Data provided Start Marker

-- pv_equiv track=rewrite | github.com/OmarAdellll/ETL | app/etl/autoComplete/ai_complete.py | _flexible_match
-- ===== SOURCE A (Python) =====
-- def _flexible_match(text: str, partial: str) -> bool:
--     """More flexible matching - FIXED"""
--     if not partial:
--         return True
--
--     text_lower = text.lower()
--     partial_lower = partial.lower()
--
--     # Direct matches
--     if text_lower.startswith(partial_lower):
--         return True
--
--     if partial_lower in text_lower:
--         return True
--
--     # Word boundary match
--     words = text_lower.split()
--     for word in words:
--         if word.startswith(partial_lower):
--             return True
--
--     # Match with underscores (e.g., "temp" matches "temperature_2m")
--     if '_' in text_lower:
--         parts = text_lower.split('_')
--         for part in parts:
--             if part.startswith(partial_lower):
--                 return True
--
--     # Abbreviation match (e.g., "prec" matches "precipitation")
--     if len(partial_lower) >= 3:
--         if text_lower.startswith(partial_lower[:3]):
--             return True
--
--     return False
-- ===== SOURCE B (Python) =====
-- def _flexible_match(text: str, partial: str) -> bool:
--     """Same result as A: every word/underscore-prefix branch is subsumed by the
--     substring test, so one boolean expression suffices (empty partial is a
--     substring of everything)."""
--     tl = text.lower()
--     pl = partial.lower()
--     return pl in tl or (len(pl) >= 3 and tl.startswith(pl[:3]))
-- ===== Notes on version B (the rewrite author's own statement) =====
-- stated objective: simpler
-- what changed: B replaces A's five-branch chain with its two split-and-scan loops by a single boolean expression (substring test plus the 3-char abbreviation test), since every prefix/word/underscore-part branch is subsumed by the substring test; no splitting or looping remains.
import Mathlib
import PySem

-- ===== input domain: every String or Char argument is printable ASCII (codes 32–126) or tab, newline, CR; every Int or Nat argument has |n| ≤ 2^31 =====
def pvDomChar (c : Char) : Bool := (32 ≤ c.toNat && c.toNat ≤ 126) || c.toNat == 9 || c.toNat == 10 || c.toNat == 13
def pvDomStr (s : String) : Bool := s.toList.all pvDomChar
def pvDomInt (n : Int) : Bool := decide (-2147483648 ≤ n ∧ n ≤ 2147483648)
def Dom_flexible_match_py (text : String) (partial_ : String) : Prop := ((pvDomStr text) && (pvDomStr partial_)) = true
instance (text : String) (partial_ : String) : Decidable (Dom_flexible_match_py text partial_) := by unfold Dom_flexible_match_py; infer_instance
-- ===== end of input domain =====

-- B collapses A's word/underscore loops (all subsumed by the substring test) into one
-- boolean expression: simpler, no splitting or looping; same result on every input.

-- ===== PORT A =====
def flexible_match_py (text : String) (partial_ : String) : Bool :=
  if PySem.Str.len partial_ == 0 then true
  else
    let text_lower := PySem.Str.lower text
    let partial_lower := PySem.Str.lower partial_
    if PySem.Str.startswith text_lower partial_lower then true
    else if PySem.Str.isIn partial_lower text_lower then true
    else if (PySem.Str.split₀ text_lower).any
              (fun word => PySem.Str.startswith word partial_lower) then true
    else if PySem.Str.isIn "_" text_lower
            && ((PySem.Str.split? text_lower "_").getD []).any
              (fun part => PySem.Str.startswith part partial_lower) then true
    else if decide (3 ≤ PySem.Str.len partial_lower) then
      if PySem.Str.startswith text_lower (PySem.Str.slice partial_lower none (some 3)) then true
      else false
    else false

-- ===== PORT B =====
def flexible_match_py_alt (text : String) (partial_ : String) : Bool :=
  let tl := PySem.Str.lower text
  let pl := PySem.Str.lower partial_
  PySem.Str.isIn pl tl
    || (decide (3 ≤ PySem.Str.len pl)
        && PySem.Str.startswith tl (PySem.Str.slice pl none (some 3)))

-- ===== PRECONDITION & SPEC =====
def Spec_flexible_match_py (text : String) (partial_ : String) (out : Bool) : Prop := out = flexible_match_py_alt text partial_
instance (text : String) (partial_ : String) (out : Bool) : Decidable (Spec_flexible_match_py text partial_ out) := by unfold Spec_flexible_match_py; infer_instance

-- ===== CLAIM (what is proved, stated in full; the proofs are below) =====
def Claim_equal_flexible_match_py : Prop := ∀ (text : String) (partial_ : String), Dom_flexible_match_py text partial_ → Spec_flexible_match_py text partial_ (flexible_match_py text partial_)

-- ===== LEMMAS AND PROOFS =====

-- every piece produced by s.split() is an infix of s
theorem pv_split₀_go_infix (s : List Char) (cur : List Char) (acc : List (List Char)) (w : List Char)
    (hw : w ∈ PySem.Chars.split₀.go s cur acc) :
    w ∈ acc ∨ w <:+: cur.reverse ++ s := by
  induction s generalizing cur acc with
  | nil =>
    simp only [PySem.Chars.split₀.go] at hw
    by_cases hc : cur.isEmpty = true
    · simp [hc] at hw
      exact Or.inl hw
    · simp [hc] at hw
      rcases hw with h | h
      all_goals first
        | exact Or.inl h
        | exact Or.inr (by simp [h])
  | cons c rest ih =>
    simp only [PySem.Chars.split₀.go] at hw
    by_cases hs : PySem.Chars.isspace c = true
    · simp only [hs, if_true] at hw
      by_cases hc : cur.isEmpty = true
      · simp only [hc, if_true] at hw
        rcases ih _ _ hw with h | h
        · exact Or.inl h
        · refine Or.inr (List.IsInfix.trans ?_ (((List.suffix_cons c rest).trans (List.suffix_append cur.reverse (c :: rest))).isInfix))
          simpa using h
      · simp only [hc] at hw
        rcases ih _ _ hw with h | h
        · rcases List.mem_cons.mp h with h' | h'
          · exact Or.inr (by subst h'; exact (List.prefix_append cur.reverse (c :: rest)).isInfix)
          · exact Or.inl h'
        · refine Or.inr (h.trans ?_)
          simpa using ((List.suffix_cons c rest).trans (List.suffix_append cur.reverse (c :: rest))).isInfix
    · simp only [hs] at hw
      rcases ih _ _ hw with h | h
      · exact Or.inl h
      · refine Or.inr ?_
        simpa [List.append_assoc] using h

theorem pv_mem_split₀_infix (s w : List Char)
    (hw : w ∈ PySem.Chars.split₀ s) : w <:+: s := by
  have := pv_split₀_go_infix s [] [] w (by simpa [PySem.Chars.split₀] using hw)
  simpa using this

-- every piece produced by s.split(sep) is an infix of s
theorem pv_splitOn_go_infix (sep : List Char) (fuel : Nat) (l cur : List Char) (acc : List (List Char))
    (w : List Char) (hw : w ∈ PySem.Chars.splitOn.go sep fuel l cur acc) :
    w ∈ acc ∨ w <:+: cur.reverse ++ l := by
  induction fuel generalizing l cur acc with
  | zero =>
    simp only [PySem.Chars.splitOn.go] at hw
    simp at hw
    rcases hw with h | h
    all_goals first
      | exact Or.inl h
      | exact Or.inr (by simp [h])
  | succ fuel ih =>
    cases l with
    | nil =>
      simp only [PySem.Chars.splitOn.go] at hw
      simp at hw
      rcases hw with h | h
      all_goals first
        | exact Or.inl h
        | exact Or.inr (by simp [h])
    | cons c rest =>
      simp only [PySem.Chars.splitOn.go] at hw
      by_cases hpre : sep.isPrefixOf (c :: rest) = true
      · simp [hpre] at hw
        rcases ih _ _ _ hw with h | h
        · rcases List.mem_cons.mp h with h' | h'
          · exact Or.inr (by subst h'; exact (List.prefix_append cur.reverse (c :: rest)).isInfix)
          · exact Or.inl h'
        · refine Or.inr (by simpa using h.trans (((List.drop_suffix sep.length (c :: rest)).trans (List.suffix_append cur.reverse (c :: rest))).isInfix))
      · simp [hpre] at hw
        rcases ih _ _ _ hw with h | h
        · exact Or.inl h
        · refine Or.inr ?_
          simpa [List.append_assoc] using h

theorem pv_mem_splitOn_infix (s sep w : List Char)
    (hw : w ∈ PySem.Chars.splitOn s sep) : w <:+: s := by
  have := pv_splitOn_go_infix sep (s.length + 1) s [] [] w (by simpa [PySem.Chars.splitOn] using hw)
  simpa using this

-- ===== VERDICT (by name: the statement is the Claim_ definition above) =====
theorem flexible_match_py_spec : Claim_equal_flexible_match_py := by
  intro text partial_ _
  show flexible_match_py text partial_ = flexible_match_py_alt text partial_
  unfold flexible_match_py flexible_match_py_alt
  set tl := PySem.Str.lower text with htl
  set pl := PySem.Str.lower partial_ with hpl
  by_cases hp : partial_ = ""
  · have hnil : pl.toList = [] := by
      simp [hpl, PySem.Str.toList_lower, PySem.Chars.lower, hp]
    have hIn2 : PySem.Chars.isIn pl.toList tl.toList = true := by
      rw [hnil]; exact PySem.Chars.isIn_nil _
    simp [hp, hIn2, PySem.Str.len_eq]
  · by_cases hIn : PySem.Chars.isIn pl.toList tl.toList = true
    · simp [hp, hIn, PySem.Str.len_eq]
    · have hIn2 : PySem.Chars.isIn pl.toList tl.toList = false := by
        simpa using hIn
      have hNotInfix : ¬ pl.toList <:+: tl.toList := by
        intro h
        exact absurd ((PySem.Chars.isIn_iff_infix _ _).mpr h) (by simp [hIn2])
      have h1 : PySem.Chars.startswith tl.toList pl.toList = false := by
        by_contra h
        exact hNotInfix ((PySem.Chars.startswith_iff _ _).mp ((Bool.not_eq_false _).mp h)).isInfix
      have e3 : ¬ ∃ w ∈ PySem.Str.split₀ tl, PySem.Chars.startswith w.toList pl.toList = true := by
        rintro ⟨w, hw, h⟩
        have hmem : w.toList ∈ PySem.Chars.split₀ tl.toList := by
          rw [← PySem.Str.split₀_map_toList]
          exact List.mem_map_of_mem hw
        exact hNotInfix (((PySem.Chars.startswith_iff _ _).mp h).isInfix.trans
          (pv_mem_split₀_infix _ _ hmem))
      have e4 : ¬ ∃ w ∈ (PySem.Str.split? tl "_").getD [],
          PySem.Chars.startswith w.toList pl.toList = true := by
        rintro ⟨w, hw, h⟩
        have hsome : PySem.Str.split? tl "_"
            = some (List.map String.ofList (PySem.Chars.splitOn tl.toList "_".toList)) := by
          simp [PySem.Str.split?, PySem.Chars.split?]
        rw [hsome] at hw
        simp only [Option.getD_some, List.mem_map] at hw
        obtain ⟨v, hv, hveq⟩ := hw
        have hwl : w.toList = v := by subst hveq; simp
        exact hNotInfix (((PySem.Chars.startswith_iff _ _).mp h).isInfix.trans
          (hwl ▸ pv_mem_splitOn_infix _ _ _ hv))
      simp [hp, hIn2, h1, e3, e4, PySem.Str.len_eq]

Data provided End Marker
Data provided Start Marker

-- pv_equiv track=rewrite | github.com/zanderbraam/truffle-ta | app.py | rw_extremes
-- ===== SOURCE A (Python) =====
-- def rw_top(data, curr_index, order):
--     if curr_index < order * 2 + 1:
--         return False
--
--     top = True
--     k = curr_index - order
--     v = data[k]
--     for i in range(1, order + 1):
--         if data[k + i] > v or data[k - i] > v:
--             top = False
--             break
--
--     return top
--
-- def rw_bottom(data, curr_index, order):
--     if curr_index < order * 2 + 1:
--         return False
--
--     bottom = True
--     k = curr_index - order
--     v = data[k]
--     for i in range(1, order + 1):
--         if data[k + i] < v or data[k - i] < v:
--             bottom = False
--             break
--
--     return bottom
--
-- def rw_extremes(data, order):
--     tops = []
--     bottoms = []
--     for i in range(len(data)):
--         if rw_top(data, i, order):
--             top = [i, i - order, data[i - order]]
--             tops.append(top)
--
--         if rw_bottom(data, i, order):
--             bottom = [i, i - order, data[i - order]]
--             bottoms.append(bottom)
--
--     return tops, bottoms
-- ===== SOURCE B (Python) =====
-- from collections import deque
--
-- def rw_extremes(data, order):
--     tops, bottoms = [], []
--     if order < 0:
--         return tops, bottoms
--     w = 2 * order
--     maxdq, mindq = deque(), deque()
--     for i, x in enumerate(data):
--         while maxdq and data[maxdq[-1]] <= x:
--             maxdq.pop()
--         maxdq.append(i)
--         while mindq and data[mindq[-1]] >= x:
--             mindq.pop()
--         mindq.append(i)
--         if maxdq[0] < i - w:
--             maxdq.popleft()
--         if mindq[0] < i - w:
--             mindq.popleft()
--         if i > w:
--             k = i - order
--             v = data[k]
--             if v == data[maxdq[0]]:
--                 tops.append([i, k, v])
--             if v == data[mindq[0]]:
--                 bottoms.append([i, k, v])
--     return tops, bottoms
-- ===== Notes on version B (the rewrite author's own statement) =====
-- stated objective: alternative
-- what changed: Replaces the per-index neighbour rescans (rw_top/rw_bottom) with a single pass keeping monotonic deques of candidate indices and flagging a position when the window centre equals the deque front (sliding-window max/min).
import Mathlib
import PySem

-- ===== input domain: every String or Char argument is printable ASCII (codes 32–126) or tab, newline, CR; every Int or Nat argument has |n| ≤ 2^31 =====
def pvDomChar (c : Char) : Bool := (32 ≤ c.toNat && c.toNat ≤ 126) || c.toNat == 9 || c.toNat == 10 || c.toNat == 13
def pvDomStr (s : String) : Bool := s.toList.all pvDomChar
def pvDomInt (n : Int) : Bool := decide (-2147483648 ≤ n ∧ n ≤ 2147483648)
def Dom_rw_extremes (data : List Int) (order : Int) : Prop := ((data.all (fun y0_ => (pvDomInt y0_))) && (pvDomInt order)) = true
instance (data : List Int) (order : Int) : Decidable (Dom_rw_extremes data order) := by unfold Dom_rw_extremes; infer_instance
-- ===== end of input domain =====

Data provided End Marker

What is expected: Among the records above, only the lines between the line holding "bottom = [i, i" and the line holding "def Dom_rw_extremes (data", inclusive, are to be output, exactly as written.

Answer space:
--             bottom = [i, i - order, data[i - order]]
--             bottoms.append(bottom)
--
--     return tops, bottoms
-- ===== SOURCE B (Python) =====
-- from collections import deque
--
-- def rw_extremes(data, order):
--     tops, bottoms = [], []
--     if order < 0:
--         return tops, bottoms
--     w = 2 * order
--     maxdq, mindq = deque(), deque()
--     for i, x in enumerate(data):
--         while maxdq and data[maxdq[-1]] <= x:
--             maxdq.pop()
--         maxdq.append(i)
--         while mindq and data[mindq[-1]] >= x:
--             mindq.pop()
--         mindq.append(i)
--         if maxdq[0] < i - w:
--             maxdq.popleft()
--         if mindq[0] < i - w:
--             mindq.popleft()
--         if i > w:
--             k = i - order
--             v = data[k]
--             if v == data[maxdq[0]]:
--                 tops.append([i, k, v])
--             if v == data[mindq[0]]:
--                 bottoms.append([i, k, v])
--     return tops, bottoms
-- ===== Notes on version B (the rewrite author's own statement) =====
-- stated objective: alternative
-- what changed: Replaces the per-index neighbour rescans (rw_top/rw_bottom) with a single pass keeping monotonic deques of candidate indices and flagging a position when the window centre equals the deque front (sliding-window max/min).
import Mathlib
import PySem

-- ===== input domain: every String or Char argument is printable ASCII (codes 32–126) or tab, newline, CR; every Int or Nat argument has |n| ≤ 2^31 =====
def pvDomChar (c : Char) : Bool := (32 ≤ c.toNat && c.toNat ≤ 126) || c.toNat == 9 || c.toNat == 10 || c.toNat == 13
def pvDomStr (s : String) : Bool := s.toList.all pvDomChar
def pvDomInt (n : Int) : Bool := decide (-2147483648 ≤ n ∧ n ≤ 2147483648)
def Dom_rw_extremes (data : List Int) (order : Int) : Prop := ((data.all (fun y0_ => (pvDomInt y0_))) && (pvDomInt order)) = true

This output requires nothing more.